Collected data
-- pv_equiv track=rewrite | github.com/dcuturic/ki_baddie | blend_to_vrm/converter.py | auto_map_expressions
-- ===== SOURCE A (Python) =====
-- EXPRESSION_PATTERNS = {
--     "happy": ["happy", "smile", "joy", "lachen", "freude", "froh", "grinsen"],
--     "angry": ["angry", "anger", "wut", "ärger", "böse", "zorn", "mad"],
--     "sad": ["sad", "sadness", "trauer", "traurig", "cry", "weinen"],
--     "relaxed": ["relaxed", "relax", "entspannt", "calm", "ruhig"],
--     "surprised": ["surprised", "surprise", "überrasch", "shock", "schock", "wow"],
--     "aa": ["aa", "a", "mouth_a", "vrc.v_aa", "mth_a", "あ"],
--     "ih": ["ih", "i", "mouth_i", "vrc.v_ih", "mth_i", "い"],
--     "ou": ["ou", "u", "mouth_u", "vrc.v_ou", "mth_u", "う"],
--     "ee": ["ee", "e", "mouth_e", "vrc.v_ee", "mth_e", "え"],
--     "oh": ["oh", "o", "mouth_o", "vrc.v_oh", "mth_o", "お"],
--     "blink": ["blink", "blinzel", "close_eyes", "eye_close", "augen_zu"],
--     "blinkLeft": ["blink_l", "blink.l", "wink_l", "wink.l", "left_blink", "blink_left"],
--     "blinkRight": ["blink_r", "blink.r", "wink_r", "wink.r", "right_blink", "blink_right"],
--     "lookUp": ["look_up", "lookup", "eye_up"],
--     "lookDown": ["look_down", "lookdown", "eye_down"],
--     "lookLeft": ["look_left", "lookleft", "eye_left"],
--     "lookRight": ["look_right", "lookright", "eye_right"],
--     "neutral": ["neutral", "default", "basis", "normal"],
-- }
--
-- def auto_map_expressions(shape_keys: dict) -> dict:
--     """Shape Keys automatisch zu VRM Expressions mappen."""
--     all_keys = []
--     for mesh_name, keys in shape_keys.items():
--         for key in keys:
--             all_keys.append((mesh_name, key))
--
--     mapping = {}  # vrm_expression → [(mesh_name, shape_key_name)]
--
--     for expr_name, patterns in EXPRESSION_PATTERNS.items():
--         for mesh_name, key_name in all_keys:
--             clean = key_name.lower().strip()
--             for pat in patterns:
--                 if clean == pat.lower() or pat.lower() in clean:
--                     if expr_name not in mapping:
--                         mapping[expr_name] = []
--                     mapping[expr_name].append((mesh_name, key_name))
--                     break
--
--     return mapping
-- ===== SOURCE B (Python) =====
-- EXPRESSION_PATTERNS = {
--     "happy": ["happy", "smile", "joy", "lachen", "freude", "froh", "grinsen"],
--     "angry": ["angry", "anger", "wut", "ärger", "böse", "zorn", "mad"],
--     "sad": ["sad", "sadness", "trauer", "traurig", "cry", "weinen"],
--     "relaxed": ["relaxed", "relax", "entspannt", "calm", "ruhig"],
--     "surprised": ["surprised", "surprise", "überrasch", "shock", "schock", "wow"],
--     "aa": ["aa", "a", "mouth_a", "vrc.v_aa", "mth_a", "あ"],
--     "ih": ["ih", "i", "mouth_i", "vrc.v_ih", "mth_i", "い"],
--     "ou": ["ou", "u", "mouth_u", "vrc.v_ou", "mth_u", "う"],
--     "ee": ["ee", "e", "mouth_e", "vrc.v_ee", "mth_e", "え"],
--     "oh": ["oh", "o", "mouth_o", "vrc.v_oh", "mth_o", "お"],
--     "blink": ["blink", "blinzel", "close_eyes", "eye_close", "augen_zu"],
--     "blinkLeft": ["blink_l", "blink.l", "wink_l", "wink.l", "left_blink", "blink_left"],
--     "blinkRight": ["blink_r", "blink.r", "wink_r", "wink.r", "right_blink", "blink_right"],
--     "lookUp": ["look_up", "lookup", "eye_up"],
--     "lookDown": ["look_down", "lookdown", "eye_down"],
--     "lookLeft": ["look_left", "lookleft", "eye_left"],
--     "lookRight": ["look_right", "lookright", "eye_right"],
--     "neutral": ["neutral", "default", "basis", "normal"],
-- }
--
--
-- def auto_map_expressions(shape_keys: dict) -> dict:
--     """Two declarative stages instead of A's per-expression scans with a break:
--     stage 1 tags every shape key once with the SET of expression names it matches
--     (`pat in clean` alone suffices: equality implies containment); stage 2 groups
--     the tagged keys by set membership, keeping only non-empty groups."""
--     all_keys = [(m, k) for m, ks in shape_keys.items() for k in ks]
--     tagged = []
--     for m, k in all_keys:
--         clean = k.lower().strip()
--         tags = {e for e, ps in EXPRESSION_PATTERNS.items()
--                 if any(p.lower() in clean for p in ps)}
--         tagged.append((m, k, tags))
--     result = {}
--     for e in EXPRESSION_PATTERNS:
--         hits = [(m, k) for m, k, tags in tagged if e in tags]
--         if hits:
--             result[e] = hits
--     return result
-- ===== Notes on version B (the rewrite author's own statement) =====
-- stated objective: alternative
-- what changed: Replaces A's imperative per-expression scans (break on first pattern, grow-dict-on-demand) by two declarative stages: stage 1 tags each shape key once with the SET of expression names whose patterns it matches under a simplified pure-substring test ('clean == pat.lower()' is dropped since equality implies containment), stage 2 groups keys per expression by set membership and keeps non-empty groups; key order of the output dict is the pattern-table order either way.
import Mathlib
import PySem

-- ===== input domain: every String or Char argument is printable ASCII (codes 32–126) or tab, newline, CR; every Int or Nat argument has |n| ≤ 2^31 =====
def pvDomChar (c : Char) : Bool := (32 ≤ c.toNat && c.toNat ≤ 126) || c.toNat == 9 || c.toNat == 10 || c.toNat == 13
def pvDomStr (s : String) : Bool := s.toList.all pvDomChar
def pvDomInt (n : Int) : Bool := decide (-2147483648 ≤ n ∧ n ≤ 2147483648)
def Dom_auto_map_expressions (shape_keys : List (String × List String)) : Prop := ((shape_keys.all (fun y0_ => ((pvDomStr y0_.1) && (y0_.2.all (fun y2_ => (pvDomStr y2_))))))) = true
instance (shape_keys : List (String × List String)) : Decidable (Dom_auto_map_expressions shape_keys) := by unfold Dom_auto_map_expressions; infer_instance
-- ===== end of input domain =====

-- B replaces A's imperative per-expression scans (break on first pattern, dict grown on demand) by two
-- declarative stages: tag each key once with the SET of matching expression names (pure substring test,
-- the redundant equality dropped), then group tagged keys per expression (objective: alternative).

-- the module constant EXPRESSION_PATTERNS (shared context of both programs)
def pvPatterns : List (String × List String) := [
  ("happy", ["happy", "smile", "joy", "lachen", "freude", "froh", "grinsen"]),
  ("angry", ["angry", "anger", "wut", "ärger", "böse", "zorn", "mad"]),
  ("sad", ["sad", "sadness", "trauer", "traurig", "cry", "weinen"]),
  ("relaxed", ["relaxed", "relax", "entspannt", "calm", "ruhig"]),
  ("surprised", ["surprised", "surprise", "überrasch", "shock", "schock", "wow"]),
  ("aa", ["aa", "a", "mouth_a", "vrc.v_aa", "mth_a", "あ"]),
  ("ih", ["ih", "i", "mouth_i", "vrc.v_ih", "mth_i", "い"]),
  ("ou", ["ou", "u", "mouth_u", "vrc.v_ou", "mth_u", "う"]),
  ("ee", ["ee", "e", "mouth_e", "vrc.v_ee", "mth_e", "え"]),
  ("oh", ["oh", "o", "mouth_o", "vrc.v_oh", "mth_o", "お"]),
  ("blink", ["blink", "blinzel", "close_eyes", "eye_close", "augen_zu"]),
  ("blinkLeft", ["blink_l", "blink.l", "wink_l", "wink.l", "left_blink", "blink_left"]),
  ("blinkRight", ["blink_r", "blink.r", "wink_r", "wink.r", "right_blink", "blink_right"]),
  ("lookUp", ["look_up", "lookup", "eye_up"]),
  ("lookDown", ["look_down", "lookdown", "eye_down"]),
  ("lookLeft", ["look_left", "lookleft", "eye_left"]),
  ("lookRight", ["look_right", "lookright", "eye_right"]),
  ("neutral", ["neutral", "default", "basis", "normal"])]

-- ===== PORT A =====
-- A's inner 'for pat in patterns: if clean == pat.lower() or pat.lower() in clean: …; break'
-- (true ↔ the break is reached)
def pvPatMatch (clean : String) : List String → Bool
  | [] => false
  | p :: ps =>
    if clean == PySem.Str.lower p || PySem.Str.isIn (PySem.Str.lower p) clean then true
    else pvPatMatch clean ps

def auto_map_expressions (shape_keys : List (String × List String)) : List (String × List (String × String)) :=
  let all_keys : List (String × String) :=
    shape_keys.foldl (fun acc p => p.2.foldl (fun a k => a ++ [(p.1, k)]) acc) []
  let mapping : PySem.Dict String (List (String × String)) :=
    pvPatterns.foldl (fun m ep =>
      all_keys.foldl (fun m2 mk =>
        if pvPatMatch (PySem.Str.strip (PySem.Str.lower mk.2)) ep.2 then
          (if m2.contains ep.1 then m2 else m2.insert ep.1 []).modify ep.1 [] (fun v => v ++ [mk])
        else m2) m)
      PySem.Dict.empty
  mapping.items

-- ===== PORT B =====
def auto_map_expressions_alt (shape_keys : List (String × List String)) : List (String × List (String × String)) :=
  let all_keys : List (String × String) :=
    shape_keys.flatMap (fun p => p.2.map (fun k => (p.1, k)))
  let tagged : List (String × String × PySem.Set String) :=
    all_keys.map (fun mk =>
      let clean := PySem.Str.strip (PySem.Str.lower mk.2)
      (mk.1, mk.2,
        PySem.Set.ofList ((pvPatterns.filter
          (fun q => q.2.any (fun p => PySem.Str.isIn (PySem.Str.lower p) clean))).map Prod.fst)))
  let result : PySem.Dict String (List (String × String)) :=
    (pvPatterns.map Prod.fst).foldl (fun r e =>
      let hits := (tagged.filter (fun t => PySem.Set.contains t.2.2 e)).map (fun t => (t.1, t.2.1))
      if hits.isEmpty then r else r.insert e hits) PySem.Dict.empty
  result.items

-- ===== PRECONDITION & SPEC =====
def Spec_auto_map_expressions (shape_keys : List (String × List String)) (out : List (String × List (String × String))) : Prop := out = auto_map_expressions_alt shape_keys
instance (shape_keys : List (String × List String)) (out : List (String × List (String × String))) : Decidable (Spec_auto_map_expressions shape_keys out) := by unfold Spec_auto_map_expressions; infer_instance

-- ===== CLAIM (what is proved, stated in full; the proofs are below) =====
def Claim_equal_auto_map_expressions : Prop := ∀ (shape_keys : List (String × List String)), Dom_auto_map_expressions shape_keys → Spec_auto_map_expressions shape_keys (auto_map_expressions shape_keys)

-- ===== LEMMAS AND PROOFS =====

-- whether key mk hits the pattern list ps
def pvHit (ps : List String) (mk : String × String) : Bool :=
  pvPatMatch (PySem.Str.strip (PySem.Str.lower mk.2)) ps

def pvHits (ps : List String) (ks : List (String × String)) : List (String × String) := ks.filter (pvHit ps)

◆ WORK TASK
Please state how many lines in the entries above include the word "pvPatMatch", giving only the number.

◆ RESULT FOR THIS TASK
4